**** Data ****
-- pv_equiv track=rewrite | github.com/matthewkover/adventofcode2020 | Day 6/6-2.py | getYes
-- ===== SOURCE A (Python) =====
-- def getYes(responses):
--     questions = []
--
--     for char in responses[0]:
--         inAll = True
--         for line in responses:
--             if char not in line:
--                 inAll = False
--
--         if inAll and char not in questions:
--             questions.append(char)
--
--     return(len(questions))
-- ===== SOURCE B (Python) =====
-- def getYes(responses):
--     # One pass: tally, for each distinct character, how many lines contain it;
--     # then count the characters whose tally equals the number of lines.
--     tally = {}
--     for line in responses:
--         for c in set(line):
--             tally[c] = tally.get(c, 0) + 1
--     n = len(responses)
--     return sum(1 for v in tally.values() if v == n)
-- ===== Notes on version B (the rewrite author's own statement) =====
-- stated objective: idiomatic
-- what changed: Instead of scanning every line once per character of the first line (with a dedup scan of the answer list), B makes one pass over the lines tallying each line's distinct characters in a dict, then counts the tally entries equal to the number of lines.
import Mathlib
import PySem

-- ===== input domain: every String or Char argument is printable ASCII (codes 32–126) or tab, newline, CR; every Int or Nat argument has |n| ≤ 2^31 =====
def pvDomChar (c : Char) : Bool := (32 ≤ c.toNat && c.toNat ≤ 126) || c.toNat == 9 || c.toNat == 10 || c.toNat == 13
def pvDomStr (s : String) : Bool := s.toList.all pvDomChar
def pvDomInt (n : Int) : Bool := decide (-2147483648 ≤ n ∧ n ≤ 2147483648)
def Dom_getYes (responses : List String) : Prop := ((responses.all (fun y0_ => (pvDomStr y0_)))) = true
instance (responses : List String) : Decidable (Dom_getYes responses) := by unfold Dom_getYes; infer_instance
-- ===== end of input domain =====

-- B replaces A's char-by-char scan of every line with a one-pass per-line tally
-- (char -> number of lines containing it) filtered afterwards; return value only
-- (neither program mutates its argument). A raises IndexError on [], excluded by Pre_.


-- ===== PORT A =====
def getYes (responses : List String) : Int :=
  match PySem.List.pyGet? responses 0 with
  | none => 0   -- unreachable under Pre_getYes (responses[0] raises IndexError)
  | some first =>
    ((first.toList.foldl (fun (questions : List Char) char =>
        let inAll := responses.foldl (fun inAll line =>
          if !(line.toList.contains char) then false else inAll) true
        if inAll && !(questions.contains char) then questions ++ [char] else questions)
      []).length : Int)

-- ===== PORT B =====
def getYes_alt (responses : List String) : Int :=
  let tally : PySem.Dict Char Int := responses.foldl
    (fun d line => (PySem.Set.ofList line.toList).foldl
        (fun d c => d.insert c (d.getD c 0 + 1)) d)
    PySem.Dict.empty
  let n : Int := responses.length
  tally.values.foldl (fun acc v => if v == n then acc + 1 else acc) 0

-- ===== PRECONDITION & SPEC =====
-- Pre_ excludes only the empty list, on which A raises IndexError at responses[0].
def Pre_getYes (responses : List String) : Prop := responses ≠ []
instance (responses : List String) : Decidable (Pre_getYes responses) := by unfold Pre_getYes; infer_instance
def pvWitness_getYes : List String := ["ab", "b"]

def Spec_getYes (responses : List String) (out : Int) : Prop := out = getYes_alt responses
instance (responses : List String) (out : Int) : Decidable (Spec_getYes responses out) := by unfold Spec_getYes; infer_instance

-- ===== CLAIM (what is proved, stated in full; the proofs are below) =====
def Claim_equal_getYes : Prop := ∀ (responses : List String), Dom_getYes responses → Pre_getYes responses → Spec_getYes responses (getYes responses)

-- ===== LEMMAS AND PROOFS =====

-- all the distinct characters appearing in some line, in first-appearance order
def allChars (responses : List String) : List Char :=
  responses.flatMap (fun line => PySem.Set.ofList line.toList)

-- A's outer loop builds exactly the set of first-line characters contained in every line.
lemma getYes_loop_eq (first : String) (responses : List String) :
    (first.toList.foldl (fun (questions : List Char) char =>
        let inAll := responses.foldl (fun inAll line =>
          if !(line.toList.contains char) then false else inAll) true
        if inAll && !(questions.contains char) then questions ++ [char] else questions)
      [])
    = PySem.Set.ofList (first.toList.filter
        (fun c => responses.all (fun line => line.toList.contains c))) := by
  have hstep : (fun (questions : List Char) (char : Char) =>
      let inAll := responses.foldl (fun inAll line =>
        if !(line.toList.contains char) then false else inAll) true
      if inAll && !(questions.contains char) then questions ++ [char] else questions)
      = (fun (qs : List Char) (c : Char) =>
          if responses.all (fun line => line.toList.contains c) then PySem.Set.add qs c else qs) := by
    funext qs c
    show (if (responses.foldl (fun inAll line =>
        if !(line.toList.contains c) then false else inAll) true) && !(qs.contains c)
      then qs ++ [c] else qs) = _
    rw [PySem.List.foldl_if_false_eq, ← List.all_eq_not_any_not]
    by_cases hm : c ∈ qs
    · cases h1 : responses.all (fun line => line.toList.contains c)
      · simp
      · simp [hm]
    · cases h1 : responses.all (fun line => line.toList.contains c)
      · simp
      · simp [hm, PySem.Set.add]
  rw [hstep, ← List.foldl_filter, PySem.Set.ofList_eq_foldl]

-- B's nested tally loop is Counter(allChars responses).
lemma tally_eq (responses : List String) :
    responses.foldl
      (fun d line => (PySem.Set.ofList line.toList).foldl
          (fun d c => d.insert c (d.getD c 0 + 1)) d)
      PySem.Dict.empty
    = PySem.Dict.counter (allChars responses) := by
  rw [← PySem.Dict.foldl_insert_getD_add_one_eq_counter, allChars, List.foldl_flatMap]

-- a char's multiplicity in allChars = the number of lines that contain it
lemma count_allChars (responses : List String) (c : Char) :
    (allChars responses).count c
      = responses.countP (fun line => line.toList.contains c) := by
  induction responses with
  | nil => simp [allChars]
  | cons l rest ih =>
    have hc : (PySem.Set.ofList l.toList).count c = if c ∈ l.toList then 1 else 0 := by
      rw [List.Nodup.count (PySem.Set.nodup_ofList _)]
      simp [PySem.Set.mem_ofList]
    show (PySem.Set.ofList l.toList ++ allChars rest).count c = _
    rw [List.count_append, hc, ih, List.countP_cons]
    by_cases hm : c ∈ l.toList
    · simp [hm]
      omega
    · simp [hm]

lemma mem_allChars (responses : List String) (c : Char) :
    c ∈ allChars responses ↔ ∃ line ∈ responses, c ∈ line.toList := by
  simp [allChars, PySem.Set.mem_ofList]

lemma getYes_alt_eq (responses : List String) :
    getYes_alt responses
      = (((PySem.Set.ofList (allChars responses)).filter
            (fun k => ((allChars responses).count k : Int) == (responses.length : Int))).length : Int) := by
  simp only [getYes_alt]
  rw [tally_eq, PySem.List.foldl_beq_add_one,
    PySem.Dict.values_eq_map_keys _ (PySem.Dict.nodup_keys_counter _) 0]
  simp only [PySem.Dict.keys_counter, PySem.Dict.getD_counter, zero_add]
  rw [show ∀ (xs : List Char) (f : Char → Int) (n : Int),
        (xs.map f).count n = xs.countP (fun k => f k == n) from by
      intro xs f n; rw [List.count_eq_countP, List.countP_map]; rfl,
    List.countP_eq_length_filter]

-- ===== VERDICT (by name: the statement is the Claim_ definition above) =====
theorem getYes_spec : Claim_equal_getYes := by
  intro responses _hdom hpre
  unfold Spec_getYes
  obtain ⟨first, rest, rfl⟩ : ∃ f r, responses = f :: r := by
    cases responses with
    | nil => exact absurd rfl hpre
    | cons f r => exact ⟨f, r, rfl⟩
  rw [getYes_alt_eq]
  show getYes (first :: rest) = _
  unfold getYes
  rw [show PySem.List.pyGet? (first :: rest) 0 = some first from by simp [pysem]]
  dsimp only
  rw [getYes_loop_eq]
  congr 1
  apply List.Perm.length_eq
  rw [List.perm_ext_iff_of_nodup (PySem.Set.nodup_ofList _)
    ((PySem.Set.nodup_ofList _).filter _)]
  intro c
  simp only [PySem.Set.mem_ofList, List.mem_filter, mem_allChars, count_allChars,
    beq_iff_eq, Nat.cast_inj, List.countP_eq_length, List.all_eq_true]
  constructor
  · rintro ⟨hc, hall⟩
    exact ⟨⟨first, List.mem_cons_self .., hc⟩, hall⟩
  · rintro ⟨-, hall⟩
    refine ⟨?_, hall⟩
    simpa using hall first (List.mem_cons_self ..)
****
**** Data ****
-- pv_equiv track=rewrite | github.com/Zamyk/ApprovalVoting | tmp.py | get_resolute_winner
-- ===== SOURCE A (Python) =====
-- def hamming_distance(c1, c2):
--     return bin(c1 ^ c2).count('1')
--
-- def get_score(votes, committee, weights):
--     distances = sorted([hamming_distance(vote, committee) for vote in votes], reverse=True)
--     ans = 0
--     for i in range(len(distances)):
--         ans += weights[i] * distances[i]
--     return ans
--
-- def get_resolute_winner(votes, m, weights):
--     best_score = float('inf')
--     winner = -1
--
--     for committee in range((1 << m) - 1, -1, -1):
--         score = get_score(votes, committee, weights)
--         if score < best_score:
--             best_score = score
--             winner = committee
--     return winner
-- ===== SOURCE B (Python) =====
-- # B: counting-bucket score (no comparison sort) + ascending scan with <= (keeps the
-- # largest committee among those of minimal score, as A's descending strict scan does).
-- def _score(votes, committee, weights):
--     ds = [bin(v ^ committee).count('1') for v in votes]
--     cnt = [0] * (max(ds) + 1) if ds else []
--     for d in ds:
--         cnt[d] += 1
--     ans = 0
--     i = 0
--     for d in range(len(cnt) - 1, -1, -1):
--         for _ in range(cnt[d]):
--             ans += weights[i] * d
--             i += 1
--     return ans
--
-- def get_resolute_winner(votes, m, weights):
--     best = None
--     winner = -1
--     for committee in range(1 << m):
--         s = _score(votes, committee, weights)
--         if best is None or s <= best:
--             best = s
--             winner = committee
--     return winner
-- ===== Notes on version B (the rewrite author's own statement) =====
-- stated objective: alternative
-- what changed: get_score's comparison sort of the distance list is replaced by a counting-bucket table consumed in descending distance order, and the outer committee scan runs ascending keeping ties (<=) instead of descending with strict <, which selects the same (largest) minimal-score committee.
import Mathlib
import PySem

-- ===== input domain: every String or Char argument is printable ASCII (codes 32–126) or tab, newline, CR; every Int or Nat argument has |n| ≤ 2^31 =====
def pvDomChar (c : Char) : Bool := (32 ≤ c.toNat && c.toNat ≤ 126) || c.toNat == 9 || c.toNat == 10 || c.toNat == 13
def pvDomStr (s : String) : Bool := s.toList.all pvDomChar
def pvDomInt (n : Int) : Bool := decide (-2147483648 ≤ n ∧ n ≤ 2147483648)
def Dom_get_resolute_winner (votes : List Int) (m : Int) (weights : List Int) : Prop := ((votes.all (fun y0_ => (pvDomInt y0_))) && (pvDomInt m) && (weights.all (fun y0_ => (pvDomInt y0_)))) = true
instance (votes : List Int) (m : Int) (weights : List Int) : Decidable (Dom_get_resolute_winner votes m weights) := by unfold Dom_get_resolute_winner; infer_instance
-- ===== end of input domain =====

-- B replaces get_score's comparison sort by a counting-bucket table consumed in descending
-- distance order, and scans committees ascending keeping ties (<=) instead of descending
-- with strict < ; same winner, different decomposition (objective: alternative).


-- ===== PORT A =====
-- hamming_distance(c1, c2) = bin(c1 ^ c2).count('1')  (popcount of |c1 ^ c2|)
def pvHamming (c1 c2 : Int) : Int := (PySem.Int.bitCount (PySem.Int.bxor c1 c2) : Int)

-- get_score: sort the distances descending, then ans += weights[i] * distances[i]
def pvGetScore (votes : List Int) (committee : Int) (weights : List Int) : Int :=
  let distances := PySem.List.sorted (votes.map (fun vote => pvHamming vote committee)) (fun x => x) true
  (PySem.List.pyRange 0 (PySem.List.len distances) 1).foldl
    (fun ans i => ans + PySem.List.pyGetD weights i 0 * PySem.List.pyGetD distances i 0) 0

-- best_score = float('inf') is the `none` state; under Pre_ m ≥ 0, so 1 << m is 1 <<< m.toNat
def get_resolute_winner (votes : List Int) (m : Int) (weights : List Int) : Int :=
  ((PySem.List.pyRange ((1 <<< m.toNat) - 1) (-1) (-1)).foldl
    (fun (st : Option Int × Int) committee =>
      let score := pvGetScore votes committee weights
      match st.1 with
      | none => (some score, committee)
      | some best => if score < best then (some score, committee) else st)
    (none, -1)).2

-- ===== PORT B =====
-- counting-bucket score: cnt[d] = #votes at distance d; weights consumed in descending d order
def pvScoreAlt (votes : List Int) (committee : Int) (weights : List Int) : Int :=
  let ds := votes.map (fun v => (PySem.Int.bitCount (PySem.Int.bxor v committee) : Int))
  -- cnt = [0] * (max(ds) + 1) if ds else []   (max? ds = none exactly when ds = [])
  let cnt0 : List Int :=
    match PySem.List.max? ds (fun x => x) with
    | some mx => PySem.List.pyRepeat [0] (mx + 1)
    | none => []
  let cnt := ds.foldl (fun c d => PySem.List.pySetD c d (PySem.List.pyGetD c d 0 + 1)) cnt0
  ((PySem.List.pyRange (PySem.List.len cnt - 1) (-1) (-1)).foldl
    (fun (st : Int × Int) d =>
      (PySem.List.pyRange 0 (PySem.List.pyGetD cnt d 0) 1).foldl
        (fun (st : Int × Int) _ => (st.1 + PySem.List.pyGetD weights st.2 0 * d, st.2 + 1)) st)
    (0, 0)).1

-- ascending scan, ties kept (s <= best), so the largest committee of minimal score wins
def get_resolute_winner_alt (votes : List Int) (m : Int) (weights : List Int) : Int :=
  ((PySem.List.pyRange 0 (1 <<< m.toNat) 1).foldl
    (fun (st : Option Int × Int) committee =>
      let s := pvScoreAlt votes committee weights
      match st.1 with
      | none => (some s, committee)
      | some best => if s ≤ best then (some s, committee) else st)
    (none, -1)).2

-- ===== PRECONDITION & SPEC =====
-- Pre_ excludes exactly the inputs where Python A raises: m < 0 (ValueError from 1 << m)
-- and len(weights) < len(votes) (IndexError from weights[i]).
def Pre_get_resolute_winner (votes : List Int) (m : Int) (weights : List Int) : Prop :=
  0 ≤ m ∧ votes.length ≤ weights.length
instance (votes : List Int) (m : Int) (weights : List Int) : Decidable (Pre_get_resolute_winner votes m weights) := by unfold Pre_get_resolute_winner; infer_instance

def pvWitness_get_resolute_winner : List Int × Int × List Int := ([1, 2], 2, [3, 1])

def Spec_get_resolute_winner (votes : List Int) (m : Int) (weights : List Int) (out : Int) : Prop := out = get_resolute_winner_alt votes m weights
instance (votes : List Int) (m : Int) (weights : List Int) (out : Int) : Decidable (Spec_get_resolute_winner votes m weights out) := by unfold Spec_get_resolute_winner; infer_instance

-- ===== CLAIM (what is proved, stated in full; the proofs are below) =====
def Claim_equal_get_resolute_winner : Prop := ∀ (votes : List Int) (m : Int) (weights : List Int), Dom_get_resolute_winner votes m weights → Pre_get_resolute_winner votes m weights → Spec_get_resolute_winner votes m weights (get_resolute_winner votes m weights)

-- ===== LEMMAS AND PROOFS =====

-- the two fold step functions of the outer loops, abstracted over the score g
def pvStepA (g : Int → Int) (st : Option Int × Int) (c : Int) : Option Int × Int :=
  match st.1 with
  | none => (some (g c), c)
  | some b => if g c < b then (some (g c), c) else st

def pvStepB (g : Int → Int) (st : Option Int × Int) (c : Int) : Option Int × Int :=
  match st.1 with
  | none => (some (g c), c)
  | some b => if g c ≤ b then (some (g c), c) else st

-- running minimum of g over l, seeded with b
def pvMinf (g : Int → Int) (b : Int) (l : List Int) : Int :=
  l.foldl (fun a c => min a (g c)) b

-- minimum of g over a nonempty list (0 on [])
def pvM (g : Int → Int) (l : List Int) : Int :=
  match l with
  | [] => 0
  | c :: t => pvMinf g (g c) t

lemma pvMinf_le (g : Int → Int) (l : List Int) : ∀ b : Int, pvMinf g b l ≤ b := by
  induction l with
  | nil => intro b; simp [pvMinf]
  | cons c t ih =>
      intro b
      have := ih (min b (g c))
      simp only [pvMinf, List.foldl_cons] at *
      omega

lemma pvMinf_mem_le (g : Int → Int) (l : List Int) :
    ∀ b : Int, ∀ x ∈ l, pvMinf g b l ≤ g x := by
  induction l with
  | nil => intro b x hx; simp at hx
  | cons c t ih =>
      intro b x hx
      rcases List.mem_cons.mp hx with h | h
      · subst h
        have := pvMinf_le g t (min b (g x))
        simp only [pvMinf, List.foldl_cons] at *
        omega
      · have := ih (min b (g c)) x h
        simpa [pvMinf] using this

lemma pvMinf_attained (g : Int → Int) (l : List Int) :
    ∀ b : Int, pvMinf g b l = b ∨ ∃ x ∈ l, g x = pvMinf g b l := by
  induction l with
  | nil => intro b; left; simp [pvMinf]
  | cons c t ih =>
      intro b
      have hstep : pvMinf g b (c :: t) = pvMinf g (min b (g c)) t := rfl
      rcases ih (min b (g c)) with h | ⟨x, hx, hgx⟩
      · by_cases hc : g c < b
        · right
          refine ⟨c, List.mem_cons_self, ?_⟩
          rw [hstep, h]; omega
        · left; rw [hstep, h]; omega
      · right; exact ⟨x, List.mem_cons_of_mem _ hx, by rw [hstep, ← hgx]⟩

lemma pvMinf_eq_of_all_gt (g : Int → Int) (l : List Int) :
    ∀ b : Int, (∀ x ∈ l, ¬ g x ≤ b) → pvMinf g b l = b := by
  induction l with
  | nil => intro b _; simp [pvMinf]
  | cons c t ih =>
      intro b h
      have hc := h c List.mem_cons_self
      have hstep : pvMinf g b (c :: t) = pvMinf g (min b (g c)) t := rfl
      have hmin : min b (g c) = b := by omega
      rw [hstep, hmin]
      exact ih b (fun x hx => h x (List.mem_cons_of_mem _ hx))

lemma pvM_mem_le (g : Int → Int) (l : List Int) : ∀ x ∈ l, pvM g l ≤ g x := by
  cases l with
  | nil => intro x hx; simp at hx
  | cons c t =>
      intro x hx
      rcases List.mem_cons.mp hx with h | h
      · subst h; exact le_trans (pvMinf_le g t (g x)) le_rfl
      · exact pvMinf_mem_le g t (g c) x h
****
Action item
Copy the entries above exactly, but only from the line holding "unfold Dom_get_resolute_winner; infer_instance" through the line holding "-- counting-bucket score: cnt[d]", both included.

Output for this task
instance (votes : List Int) (m : Int) (weights : List Int) : Decidable (Dom_get_resolute_winner votes m weights) := by unfold Dom_get_resolute_winner; infer_instance
-- ===== end of input domain =====

-- B replaces get_score's comparison sort by a counting-bucket table consumed in descending
-- distance order, and scans committees ascending keeping ties (<=) instead of descending
-- with strict < ; same winner, different decomposition (objective: alternative).


-- ===== PORT A =====
-- hamming_distance(c1, c2) = bin(c1 ^ c2).count('1')  (popcount of |c1 ^ c2|)
def pvHamming (c1 c2 : Int) : Int := (PySem.Int.bitCount (PySem.Int.bxor c1 c2) : Int)

-- get_score: sort the distances descending, then ans += weights[i] * distances[i]
def pvGetScore (votes : List Int) (committee : Int) (weights : List Int) : Int :=
  let distances := PySem.List.sorted (votes.map (fun vote => pvHamming vote committee)) (fun x => x) true
  (PySem.List.pyRange 0 (PySem.List.len distances) 1).foldl
    (fun ans i => ans + PySem.List.pyGetD weights i 0 * PySem.List.pyGetD distances i 0) 0

-- best_score = float('inf') is the `none` state; under Pre_ m ≥ 0, so 1 << m is 1 <<< m.toNat
def get_resolute_winner (votes : List Int) (m : Int) (weights : List Int) : Int :=
  ((PySem.List.pyRange ((1 <<< m.toNat) - 1) (-1) (-1)).foldl
    (fun (st : Option Int × Int) committee =>
      let score := pvGetScore votes committee weights
      match st.1 with
      | none => (some score, committee)
      | some best => if score < best then (some score, committee) else st)
    (none, -1)).2

-- ===== PORT B =====
-- counting-bucket score: cnt[d] = #votes at distance d; weights consumed in descending d order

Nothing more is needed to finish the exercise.